The association of TAp63 and miR-133b with various clinicopathological parameters of the CRC cases are listed in Table I. An inverse association was found between TAp63 expression and lymph node and distant metastases (P<0.05). miR-133b expression was also significantly correlated with lymph node and distant metastases. No statistically significant associations were found between the expression of TAp63 or miR-133b and other clinicopathological parameters (P>0.05).

By receiver operating characteristic (ROC) curve analysis, we proved that TAp63 and miR-133b are suitable predictors for CRC. The AUC of TAp63 for CRC was 0.623 [95% confidence interval (CI), 0.497–0.748; P=0.046], with 73.7% sensitivity and 50% specificity, respectively (Fig. 3A). The AUC of miR-133b for CRC was 0.857 (95% CI, 0.774–0.940, P<0.0001), with 78.9% sensitivity and 81.6% specificity, respectively (Fig. 3B). The combined AUC of TAp63 and miR-133b for CRC was 0.881 (95% CI, 0.805–0.956, P<0.0001), with 89.5% sensitivity and 71.1% specificity, respectively (Fig. 3C).

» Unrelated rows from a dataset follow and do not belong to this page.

-- pv_equiv track=rewrite | github.com/N-Wouda/Euro-NeurIPS-2022 | dynamic/utils.py | delta_cost
-- ===== SOURCE A (Python) =====
-- def delta_cost(route, distances):
--     """
--     Return the delta cost for each client on the route.
--     """
--     deltas = []
--
--     for idx, client in enumerate(route):
--         if len(route) == 1:
--             pred, succ = 0, 0
--         elif idx == 0:
--             pred, succ = 0, route[idx + 1]
--         elif idx == len(route) - 1:
--             pred, succ = route[idx - 1], 0
--         else:
--             pred, succ = route[idx - 1], route[idx + 1]
--
--         deltas.append(
--             distances[pred, client]
--             + distances[client, succ]
--             - distances[pred, succ]
--         )
--
--     return deltas
-- ===== SOURCE B (Python) =====
-- def delta_cost(route, distances):
--     """
--     Return the delta cost for each client on the route.
--     """
--     def go(pred, rest):
--         if not rest:
--             return []
--         client, tail = rest[0], rest[1:]
--         succ = tail[0] if tail else 0
--         d = (
--             distances[pred, client]
--             + distances[client, succ]
--             - distances[pred, succ]
--         )
--         return [d] + go(client, tail)
--
--     return go(0, list(route))
-- ===== Notes on version B (the rewrite author's own statement) =====
-- stated objective: simpler
-- what changed: Replaces the indexed loop with a four-way boundary branch by a structural recursion over the route carrying the predecessor as an accumulator (the successor is the look-ahead head, depot 0 at both ends), so no indexing and no length comparisons remain.
import Mathlib
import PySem

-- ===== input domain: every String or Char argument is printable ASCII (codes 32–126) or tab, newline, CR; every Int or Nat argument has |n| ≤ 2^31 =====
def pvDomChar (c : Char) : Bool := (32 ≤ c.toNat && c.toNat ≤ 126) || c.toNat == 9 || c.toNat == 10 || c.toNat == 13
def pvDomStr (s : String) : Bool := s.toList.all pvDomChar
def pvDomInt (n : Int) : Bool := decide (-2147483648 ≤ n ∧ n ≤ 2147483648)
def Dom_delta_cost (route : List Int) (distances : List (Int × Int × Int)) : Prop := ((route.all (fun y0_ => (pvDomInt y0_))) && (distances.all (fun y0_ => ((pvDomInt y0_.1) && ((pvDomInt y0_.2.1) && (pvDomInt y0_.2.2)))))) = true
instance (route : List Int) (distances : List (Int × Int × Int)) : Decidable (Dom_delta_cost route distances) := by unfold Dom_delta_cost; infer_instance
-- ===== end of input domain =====

-- B replaces A's indexed loop with four-way boundary branch by a structural recursion
-- carrying the predecessor as an accumulator (successor = look-ahead head, depot at both ends); objective: simpler.
-- distances is a dict keyed by (i, j) pairs: entry (i, j, d) maps key (i, j) to d; lookup = first match.
def dlook (ds : List (Int × Int × Int)) (i j : Int) : Int :=
  (((ds.find? (fun e => e.1 == i && e.2.1 == j)).map (fun e => e.2.2)).getD 0)

-- ===== PORT A =====
def delta_cost (route : List Int) (distances : List (Int × Int × Int)) : List Int :=
  (PySem.List.enumerate route).foldl (fun deltas pc =>
    let idx := pc.1
    let client := pc.2
    let ps : Int × Int :=
      if (route.length : Int) == 1 then (0, 0)
      else if idx == 0 then (0, PySem.List.pyGetD route (idx + 1) 0)
      else if idx == (route.length : Int) - 1 then (PySem.List.pyGetD route (idx - 1) 0, 0)
      else (PySem.List.pyGetD route (idx - 1) 0, PySem.List.pyGetD route (idx + 1) 0)
    deltas ++ [dlook distances ps.1 client + dlook distances client ps.2
                 - dlook distances ps.1 ps.2]) []

-- ===== PORT B =====
def dc_go (ds : List (Int × Int × Int)) (pred : Int) : List Int → List Int
  | [] => []
  | client :: tail =>
    let succ : Int := match tail with | [] => 0 | s :: _ => s
    [dlook ds pred client + dlook ds client succ - dlook ds pred succ] ++ dc_go ds client tail

def delta_cost_alt (route : List Int) (distances : List (Int × Int × Int)) : List Int :=
  dc_go distances 0 route

-- ===== PRECONDITION & SPEC =====
-- Pre_: every (pred, client), (client, succ), (pred, succ) key the function looks up is present
-- in distances; on a missing key the Python A raises KeyError.
def Pre_delta_cost (route : List Int) (distances : List (Int × Int × Int)) : Prop :=
  (((0 :: route.dropLast).zip (route.zip (route.drop 1 ++ [0]))).all (fun t =>
    (distances.find? (fun e => e.1 == t.1 && e.2.1 == t.2.1)).isSome &&
    (distances.find? (fun e => e.1 == t.2.1 && e.2.1 == t.2.2)).isSome &&
    (distances.find? (fun e => e.1 == t.1 && e.2.1 == t.2.2)).isSome)) = true
instance (route : List Int) (distances : List (Int × Int × Int)) : Decidable (Pre_delta_cost route distances) := by unfold Pre_delta_cost; infer_instance

def pvWitness_delta_cost : List Int × (List (Int × Int × Int)) :=
  ([1, 2], [(0, 1, 5), (1, 2, 3), (2, 0, 4), (0, 2, 6), (1, 0, 2)])

def Spec_delta_cost (route : List Int) (distances : List (Int × Int × Int)) (out : List Int) : Prop := out = delta_cost_alt route distances
instance (route : List Int) (distances : List (Int × Int × Int)) (out : List Int) : Decidable (Spec_delta_cost route distances out) := by unfold Spec_delta_cost; infer_instance

-- ===== CLAIM (what is proved, stated in full; the proofs are below) =====
def Claim_equal_delta_cost : Prop := ∀ (route : List Int) (distances : List (Int × Int × Int)), Dom_delta_cost route distances → Pre_delta_cost route distances → Spec_delta_cost route distances (delta_cost route distances)

-- ===== LEMMAS AND PROOFS =====

-- proof-only intermediate form: the deltas as a map over (pred, client, succ) triples
def zf (ds : List (Int × Int × Int)) (pred : Int) (l : List Int) : List Int :=
  ((pred :: l.dropLast).zip (l.zip (l.drop 1 ++ [0]))).map (fun t =>
    dlook ds t.1 t.2.1 + dlook ds t.2.1 t.2.2 - dlook ds t.1 t.2.2)

theorem pyGetD_get (xs : List Int) (i : Int) (k : Nat) (hk : k < xs.length) (hi : i = (k : Int)) :
    PySem.List.pyGetD xs i 0 = xs[k] := by
  subst hi
  rw [PySem.List.pyGetD_natCast]
  exact List.getD_eq_getElem xs 0 hk

theorem delta_cost_eq_zf (route : List Int) (ds : List (Int × Int × Int)) :
    delta_cost route ds = zf ds 0 route := by
  unfold delta_cost zf
  rw [PySem.List.foldl_append_singleton_eq_map]
  simp only [List.nil_append]
  apply List.ext_getElem
  · simp [PySem.List.length_enumerate, List.length_zip, List.length_dropLast]
    omega
  · intro k hk1 hk2
    have hk : k < route.length := by
      simpa [PySem.List.length_enumerate] using hk1
    rw [List.getElem_map, List.getElem_map, PySem.List.getElem_enumerate,
        List.getElem_zip, List.getElem_zip]
    simp only [zero_add]
    have hpred : (0 :: route.dropLast)[k]'(by simp [List.length_dropLast]; omega)
        = if h0 : k = 0 then 0 else route[k - 1]'(by omega) := by
      rcases k with _ | k
      · simp
      · simp only [List.getElem_cons_succ]
        rw [List.getElem_dropLast]
        simp
    have hsucc : (route.drop 1 ++ [0])[k]'(by simp; omega)
        = if h0 : k = route.length - 1 then 0 else route[k + 1]'(by omega) := by
      by_cases h0 : k = route.length - 1
      · rw [List.getElem_append_right (by simp; omega)]
        simp [h0]
      · rw [List.getElem_append_left (by simp; omega)]
        rw [List.getElem_drop]
        simp [h0]
        congr 1
        omega
    by_cases h1 : route.length = 1
    · have hk0 : k = 0 := by omega
      subst hk0
      simp [h1, hpred]
    · by_cases h2 : k = 0
      · subst h2
        have c1 : ¬ ((route.length : Int) == 1) = true := by simp; exact_mod_cast h1
        have hne : (0 : Nat) ≠ route.length - 1 := by omega
        simp only [Nat.cast_zero, c1, Bool.false_eq_true, if_false, beq_self_eq_true,
          if_true, hpred, hsucc]
        rw [pyGetD_get route ((0 : Int) + 1) 1 (by omega) (by norm_num)]
        simp [hne]
      · by_cases h3 : k = route.length - 1
        · have c1 : ¬ ((route.length : Int) == 1) = true := by simp; exact_mod_cast h1
          have c2 : ¬ (((k : Int)) == 0) = true := by simp; exact_mod_cast h2
          have c3 : (((k : Int)) == (route.length : Int) - 1) = true := by
            simp; omega
          simp only [c1, c2, c3, Bool.false_eq_true, if_false, if_true, hpred, hsucc,
            dif_neg h2, dif_pos h3]
          rw [pyGetD_get route ((k : Int) - 1) (k - 1) (by omega) (by omega)]
        · have c1 : ¬ ((route.length : Int) == 1) = true := by simp; exact_mod_cast h1
          have c2 : ¬ (((k : Int)) == 0) = true := by simp; exact_mod_cast h2
          have c3 : ¬ (((k : Int)) == (route.length : Int) - 1) = true := by
            simp; omega
          simp only [c1, c2, c3, Bool.false_eq_true, if_false, hpred, hsucc,
            dif_neg h2, dif_neg h3]
          rw [pyGetD_get route ((k : Int) - 1) (k - 1) (by omega) (by omega),
              pyGetD_get route ((k : Int) + 1) (k + 1) (by omega) (by push_cast; ring)]

theorem dc_go_eq_zf (ds : List (Int × Int × Int)) :
    ∀ (l : List Int) (pred : Int), dc_go ds pred l = zf ds pred l := by
  intro l
  induction l with
  | nil => intro pred; simp [dc_go, zf]
  | cons c tl ih =>
    intro pred
    cases tl with
    | nil => simp [dc_go, zf]
    | cons s tl' =>
      have hL : dc_go ds pred (c :: s :: tl')
          = (dlook ds pred c + dlook ds c s - dlook ds pred s) :: dc_go ds c (s :: tl') := rfl
      rw [hL, ih c]
      simp [zf]

-- ===== VERDICT (by name: the statement is the Claim_ definition above) =====
theorem delta_cost_spec : Claim_equal_delta_cost := by
  intro route distances _ _
  unfold Spec_delta_cost delta_cost_alt
  rw [delta_cost_eq_zf, dc_go_eq_zf]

To uncover whether there are point mutations in miR-133b DNA, we scanned 446 bp of the pre-miR-133b coding region. The results showed that only one patient had a single nucleotide change, G to T, located 6 bp from the 3′ end of pre-miR-133b (Fig. 4A). To further explore the function of the mutation site, we compared the miR-133b predicted secondary structure between the gene of the patient and the GenBank gene. As shown in Fig. 4B, the nucleotide change did not cause an apparent change in the stem-loop structure.